Once the line with "if PySem.Chars.isalpha c then" is found in the data, output it and each following line exactly, up to and including the line with "if r.1 < n_dash", and nothing before or after.

##### Records for this exercise

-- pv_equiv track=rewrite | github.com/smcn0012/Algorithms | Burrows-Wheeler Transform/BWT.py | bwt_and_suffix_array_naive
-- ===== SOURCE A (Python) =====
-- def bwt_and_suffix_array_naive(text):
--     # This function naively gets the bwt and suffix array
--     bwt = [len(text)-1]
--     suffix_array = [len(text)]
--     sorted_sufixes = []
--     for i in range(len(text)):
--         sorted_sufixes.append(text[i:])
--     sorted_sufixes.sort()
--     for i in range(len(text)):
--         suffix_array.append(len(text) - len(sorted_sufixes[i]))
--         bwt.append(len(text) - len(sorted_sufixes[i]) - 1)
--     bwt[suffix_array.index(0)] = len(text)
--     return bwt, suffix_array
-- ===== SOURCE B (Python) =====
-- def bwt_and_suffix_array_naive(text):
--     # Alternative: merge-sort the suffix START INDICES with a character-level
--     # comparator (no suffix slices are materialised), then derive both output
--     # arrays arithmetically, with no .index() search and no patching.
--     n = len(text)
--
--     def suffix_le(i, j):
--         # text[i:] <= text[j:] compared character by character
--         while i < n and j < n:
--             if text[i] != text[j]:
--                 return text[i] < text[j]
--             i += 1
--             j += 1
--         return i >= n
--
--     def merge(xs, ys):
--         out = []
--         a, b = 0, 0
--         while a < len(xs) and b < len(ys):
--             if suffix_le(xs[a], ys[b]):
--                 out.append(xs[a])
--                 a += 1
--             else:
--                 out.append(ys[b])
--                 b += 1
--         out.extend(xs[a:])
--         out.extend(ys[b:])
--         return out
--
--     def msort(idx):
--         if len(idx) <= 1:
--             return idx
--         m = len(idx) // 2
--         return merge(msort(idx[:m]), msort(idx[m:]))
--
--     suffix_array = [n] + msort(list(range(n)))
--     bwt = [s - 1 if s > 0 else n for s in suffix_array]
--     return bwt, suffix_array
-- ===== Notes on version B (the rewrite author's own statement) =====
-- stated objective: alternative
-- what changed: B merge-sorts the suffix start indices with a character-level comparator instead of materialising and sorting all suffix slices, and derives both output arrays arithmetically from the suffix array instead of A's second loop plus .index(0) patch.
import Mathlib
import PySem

##########
##### Records for this exercise

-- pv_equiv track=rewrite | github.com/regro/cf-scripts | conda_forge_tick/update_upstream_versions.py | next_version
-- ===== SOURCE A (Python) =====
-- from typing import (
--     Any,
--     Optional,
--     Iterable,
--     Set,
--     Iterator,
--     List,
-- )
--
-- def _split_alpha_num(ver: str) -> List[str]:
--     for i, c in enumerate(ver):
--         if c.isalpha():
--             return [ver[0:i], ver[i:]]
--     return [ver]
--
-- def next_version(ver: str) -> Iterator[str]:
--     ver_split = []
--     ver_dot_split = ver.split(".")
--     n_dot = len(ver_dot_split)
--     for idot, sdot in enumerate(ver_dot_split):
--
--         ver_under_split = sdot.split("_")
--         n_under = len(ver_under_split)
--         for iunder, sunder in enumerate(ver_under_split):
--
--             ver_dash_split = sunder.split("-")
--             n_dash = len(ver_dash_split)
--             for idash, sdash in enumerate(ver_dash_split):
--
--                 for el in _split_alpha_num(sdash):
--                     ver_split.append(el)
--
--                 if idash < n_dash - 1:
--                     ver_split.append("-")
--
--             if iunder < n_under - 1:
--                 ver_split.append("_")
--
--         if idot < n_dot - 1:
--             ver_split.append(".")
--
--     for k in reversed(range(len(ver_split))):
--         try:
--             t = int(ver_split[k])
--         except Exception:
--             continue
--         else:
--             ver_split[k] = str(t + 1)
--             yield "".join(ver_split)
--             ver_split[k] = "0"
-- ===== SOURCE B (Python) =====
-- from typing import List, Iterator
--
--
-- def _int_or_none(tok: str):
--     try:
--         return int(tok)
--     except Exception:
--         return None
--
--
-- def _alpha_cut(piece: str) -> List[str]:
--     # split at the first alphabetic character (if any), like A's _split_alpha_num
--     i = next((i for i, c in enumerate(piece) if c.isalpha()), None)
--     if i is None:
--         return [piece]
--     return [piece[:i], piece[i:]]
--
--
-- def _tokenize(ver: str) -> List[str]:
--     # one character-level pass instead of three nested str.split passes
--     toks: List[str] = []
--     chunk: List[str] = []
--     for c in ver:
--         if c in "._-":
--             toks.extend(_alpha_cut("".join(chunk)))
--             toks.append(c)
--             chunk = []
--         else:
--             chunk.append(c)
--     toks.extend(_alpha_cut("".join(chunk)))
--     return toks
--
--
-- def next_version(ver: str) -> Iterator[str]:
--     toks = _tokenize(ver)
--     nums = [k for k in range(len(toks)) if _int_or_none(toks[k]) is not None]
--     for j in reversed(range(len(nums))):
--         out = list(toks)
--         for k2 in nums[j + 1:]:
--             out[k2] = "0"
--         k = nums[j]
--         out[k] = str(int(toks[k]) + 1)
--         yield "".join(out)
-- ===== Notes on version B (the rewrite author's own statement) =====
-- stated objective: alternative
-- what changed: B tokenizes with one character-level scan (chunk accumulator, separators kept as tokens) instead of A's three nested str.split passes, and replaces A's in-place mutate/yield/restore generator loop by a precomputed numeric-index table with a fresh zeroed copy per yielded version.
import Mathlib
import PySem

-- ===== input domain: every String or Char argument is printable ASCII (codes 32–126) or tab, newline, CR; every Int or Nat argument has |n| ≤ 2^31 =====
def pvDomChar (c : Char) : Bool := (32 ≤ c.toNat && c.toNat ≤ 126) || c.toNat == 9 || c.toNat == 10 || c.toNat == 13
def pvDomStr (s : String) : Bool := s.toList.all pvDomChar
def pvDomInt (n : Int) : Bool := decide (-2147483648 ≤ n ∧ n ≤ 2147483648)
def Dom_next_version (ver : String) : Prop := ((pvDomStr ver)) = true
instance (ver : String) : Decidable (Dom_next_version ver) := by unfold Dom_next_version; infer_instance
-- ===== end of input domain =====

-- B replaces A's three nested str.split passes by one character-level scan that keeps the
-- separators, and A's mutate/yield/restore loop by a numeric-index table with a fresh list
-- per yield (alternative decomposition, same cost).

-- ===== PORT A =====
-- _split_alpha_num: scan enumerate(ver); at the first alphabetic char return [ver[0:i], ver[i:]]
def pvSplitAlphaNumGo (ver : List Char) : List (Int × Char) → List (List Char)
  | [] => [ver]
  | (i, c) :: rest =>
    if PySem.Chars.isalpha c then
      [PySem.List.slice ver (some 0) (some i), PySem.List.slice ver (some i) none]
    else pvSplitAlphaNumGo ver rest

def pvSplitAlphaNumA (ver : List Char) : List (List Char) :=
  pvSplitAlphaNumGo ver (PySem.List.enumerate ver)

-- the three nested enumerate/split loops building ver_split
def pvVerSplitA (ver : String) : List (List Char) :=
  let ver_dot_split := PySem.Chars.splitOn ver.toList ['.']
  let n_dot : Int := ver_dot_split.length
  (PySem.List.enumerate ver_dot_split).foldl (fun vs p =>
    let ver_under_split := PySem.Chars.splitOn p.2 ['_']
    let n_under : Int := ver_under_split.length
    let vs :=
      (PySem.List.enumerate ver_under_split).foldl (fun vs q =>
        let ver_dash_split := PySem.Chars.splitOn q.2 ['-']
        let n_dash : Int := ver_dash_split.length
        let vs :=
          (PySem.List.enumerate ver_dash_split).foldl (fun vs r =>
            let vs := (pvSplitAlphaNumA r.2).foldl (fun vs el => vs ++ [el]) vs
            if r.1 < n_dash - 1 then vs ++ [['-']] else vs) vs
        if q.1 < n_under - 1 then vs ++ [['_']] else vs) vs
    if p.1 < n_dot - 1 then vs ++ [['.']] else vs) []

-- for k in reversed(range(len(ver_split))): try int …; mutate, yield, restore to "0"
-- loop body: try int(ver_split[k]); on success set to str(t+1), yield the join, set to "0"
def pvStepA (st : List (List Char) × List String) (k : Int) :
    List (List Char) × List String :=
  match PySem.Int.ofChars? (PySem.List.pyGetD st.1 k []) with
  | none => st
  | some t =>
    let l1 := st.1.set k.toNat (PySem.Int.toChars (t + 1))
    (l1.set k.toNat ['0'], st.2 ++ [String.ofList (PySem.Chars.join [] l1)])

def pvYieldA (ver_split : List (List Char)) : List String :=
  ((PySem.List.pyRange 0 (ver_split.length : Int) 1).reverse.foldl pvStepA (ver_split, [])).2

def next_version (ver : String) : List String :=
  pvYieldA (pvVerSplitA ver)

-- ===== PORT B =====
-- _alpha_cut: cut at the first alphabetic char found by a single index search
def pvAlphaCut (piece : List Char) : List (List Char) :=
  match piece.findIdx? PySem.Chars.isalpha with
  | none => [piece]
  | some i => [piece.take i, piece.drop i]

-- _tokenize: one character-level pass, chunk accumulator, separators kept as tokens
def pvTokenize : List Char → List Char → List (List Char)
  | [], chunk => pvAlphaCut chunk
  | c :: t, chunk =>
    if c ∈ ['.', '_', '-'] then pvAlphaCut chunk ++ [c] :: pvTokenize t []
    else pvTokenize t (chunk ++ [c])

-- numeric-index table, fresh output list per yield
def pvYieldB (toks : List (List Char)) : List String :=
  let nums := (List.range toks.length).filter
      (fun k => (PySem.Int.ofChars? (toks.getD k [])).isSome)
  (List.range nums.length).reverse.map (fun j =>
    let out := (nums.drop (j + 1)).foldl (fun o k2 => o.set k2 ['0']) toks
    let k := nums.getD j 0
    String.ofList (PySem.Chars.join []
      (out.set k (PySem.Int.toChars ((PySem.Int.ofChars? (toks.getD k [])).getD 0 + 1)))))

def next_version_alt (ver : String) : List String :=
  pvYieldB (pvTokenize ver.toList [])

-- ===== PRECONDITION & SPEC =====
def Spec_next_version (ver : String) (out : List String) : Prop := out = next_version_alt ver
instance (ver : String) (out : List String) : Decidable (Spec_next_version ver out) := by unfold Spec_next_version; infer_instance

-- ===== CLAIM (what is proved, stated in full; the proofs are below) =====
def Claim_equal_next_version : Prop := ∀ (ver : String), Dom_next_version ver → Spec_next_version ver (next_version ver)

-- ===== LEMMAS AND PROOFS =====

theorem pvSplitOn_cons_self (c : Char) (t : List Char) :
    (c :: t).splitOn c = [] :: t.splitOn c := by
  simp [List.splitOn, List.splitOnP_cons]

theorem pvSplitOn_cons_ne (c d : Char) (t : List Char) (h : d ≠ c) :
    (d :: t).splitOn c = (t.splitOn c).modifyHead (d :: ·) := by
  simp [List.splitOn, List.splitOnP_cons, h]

##########

- _Answer box_
    if PySem.Chars.isalpha c then
      [PySem.List.slice ver (some 0) (some i), PySem.List.slice ver (some i) none]
    else pvSplitAlphaNumGo ver rest

def pvSplitAlphaNumA (ver : List Char) : List (List Char) :=
  pvSplitAlphaNumGo ver (PySem.List.enumerate ver)

-- the three nested enumerate/split loops building ver_split
def pvVerSplitA (ver : String) : List (List Char) :=
  let ver_dot_split := PySem.Chars.splitOn ver.toList ['.']
  let n_dot : Int := ver_dot_split.length
  (PySem.List.enumerate ver_dot_split).foldl (fun vs p =>
    let ver_under_split := PySem.Chars.splitOn p.2 ['_']
    let n_under : Int := ver_under_split.length
    let vs :=
      (PySem.List.enumerate ver_under_split).foldl (fun vs q =>
        let ver_dash_split := PySem.Chars.splitOn q.2 ['-']
        let n_dash : Int := ver_dash_split.length
        let vs :=
          (PySem.List.enumerate ver_dash_split).foldl (fun vs r =>
            let vs := (pvSplitAlphaNumA r.2).foldl (fun vs el => vs ++ [el]) vs
            if r.1 < n_dash - 1 then vs ++ [['-']] else vs) vs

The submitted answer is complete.